EXERCISE OBJECTIVE: Search the records below for the word "alternative". Copy each line where it occurs.

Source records
_ _ _ _

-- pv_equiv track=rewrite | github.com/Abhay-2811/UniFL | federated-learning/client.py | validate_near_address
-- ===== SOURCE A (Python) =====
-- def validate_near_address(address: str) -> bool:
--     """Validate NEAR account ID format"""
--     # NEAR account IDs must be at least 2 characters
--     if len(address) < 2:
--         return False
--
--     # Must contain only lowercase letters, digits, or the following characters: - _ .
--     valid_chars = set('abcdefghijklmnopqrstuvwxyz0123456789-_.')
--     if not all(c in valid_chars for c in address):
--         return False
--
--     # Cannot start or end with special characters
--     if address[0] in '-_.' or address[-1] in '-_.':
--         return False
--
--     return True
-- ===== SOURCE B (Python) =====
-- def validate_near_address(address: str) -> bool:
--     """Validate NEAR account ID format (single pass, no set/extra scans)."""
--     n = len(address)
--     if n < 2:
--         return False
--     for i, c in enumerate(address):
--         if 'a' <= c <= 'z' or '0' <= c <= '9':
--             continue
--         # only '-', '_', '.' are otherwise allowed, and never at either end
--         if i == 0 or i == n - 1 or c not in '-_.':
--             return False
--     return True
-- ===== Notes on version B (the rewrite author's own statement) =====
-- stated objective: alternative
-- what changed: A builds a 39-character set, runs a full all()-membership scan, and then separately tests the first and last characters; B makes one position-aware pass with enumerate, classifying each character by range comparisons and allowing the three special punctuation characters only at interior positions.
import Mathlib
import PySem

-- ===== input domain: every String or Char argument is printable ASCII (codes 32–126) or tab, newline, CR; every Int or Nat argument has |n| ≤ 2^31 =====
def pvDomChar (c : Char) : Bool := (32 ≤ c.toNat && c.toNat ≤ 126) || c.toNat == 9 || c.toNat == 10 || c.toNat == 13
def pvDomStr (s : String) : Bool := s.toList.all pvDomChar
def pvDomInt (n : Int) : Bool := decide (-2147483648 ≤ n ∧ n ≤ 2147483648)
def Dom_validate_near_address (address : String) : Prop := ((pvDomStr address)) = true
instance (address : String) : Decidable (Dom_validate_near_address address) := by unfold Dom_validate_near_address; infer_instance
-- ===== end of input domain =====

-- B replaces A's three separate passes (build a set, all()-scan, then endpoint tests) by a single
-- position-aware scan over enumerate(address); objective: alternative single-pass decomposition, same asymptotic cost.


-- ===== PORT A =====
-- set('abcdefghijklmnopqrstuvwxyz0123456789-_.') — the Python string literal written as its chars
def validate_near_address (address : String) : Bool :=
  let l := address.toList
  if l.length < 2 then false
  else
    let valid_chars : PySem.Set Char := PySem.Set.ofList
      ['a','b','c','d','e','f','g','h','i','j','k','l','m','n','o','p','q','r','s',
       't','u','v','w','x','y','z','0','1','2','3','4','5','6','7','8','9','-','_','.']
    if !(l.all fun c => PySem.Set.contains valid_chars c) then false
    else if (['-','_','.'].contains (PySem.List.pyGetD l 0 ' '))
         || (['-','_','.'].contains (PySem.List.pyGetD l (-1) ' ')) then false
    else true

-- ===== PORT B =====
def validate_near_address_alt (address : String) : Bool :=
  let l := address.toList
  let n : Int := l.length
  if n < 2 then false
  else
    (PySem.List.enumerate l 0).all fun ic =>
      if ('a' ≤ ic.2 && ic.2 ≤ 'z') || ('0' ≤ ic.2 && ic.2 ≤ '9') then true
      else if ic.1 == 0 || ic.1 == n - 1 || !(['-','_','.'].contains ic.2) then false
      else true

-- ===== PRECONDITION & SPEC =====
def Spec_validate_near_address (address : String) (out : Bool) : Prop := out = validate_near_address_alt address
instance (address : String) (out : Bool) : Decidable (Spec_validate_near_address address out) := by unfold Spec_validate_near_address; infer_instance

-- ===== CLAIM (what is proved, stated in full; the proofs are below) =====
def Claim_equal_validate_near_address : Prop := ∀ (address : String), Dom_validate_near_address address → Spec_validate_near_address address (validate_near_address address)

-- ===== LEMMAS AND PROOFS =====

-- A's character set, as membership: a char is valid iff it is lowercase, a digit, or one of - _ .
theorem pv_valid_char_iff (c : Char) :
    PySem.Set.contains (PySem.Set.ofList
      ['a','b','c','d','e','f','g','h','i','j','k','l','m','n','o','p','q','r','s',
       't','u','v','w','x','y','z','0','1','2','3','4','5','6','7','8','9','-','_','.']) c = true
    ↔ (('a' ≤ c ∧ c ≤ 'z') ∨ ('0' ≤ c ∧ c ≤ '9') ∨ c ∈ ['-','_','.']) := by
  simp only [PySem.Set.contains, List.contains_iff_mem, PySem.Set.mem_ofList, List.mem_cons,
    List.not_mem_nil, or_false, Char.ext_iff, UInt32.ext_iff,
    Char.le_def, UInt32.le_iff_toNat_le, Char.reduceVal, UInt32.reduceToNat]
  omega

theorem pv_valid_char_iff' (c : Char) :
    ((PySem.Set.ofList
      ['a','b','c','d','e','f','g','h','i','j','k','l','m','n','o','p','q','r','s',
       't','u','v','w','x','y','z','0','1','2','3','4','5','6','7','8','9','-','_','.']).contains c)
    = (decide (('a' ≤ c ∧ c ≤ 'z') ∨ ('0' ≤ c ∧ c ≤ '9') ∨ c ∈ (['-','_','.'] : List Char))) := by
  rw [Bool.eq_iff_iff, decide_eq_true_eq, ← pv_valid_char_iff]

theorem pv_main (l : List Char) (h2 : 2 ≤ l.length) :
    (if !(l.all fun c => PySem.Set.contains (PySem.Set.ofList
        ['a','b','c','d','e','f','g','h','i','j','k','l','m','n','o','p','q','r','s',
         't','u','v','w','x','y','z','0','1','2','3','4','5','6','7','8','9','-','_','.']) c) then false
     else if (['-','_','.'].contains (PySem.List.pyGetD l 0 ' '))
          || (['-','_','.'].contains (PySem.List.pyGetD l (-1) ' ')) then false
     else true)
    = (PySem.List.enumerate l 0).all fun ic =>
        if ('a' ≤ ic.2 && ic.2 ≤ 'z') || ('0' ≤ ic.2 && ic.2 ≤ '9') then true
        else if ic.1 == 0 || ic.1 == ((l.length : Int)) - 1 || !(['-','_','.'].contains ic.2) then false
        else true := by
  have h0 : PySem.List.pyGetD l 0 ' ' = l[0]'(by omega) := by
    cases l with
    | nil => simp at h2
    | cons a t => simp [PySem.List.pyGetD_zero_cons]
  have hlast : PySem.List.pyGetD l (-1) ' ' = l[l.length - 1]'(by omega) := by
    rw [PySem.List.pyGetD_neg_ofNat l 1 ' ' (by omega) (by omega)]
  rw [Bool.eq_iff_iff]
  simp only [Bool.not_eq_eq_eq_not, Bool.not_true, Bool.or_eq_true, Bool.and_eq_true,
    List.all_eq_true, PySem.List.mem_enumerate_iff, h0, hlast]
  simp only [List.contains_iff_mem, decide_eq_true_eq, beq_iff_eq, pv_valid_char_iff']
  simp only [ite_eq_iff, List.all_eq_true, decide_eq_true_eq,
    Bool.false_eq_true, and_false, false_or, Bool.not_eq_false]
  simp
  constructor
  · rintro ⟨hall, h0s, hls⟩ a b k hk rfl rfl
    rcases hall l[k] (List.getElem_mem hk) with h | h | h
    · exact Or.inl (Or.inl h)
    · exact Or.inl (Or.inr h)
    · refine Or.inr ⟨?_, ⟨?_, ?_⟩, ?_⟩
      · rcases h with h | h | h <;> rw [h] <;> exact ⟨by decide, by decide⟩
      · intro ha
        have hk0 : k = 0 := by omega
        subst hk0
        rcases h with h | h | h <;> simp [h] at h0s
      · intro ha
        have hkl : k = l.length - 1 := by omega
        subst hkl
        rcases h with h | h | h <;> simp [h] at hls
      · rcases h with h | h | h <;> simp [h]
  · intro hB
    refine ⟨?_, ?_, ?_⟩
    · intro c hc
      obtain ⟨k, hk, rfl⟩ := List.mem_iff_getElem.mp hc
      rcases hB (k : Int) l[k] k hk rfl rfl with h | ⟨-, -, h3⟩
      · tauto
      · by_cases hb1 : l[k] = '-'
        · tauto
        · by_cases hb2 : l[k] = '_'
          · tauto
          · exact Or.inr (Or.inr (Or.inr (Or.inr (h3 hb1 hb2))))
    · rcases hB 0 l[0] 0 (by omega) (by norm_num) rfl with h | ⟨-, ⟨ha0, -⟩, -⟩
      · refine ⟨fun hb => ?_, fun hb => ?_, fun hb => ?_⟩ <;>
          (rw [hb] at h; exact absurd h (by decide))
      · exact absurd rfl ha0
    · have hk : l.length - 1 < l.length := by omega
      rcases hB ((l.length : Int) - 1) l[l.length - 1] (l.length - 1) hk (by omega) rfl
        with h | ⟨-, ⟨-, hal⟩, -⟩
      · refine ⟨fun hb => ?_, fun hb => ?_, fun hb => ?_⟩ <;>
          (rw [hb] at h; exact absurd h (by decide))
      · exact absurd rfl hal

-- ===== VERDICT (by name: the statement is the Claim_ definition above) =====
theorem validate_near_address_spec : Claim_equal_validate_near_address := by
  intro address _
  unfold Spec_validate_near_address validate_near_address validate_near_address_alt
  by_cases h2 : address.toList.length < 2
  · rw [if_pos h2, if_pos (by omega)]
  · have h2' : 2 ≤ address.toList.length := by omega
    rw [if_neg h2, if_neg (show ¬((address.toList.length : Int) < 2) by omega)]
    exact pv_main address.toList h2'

_ _ _ _

WRITTEN ANSWER:
-- stated objective: alternative
-- position-aware scan over enumerate(address); objective: alternative single-pass decomposition, same asymptotic cost.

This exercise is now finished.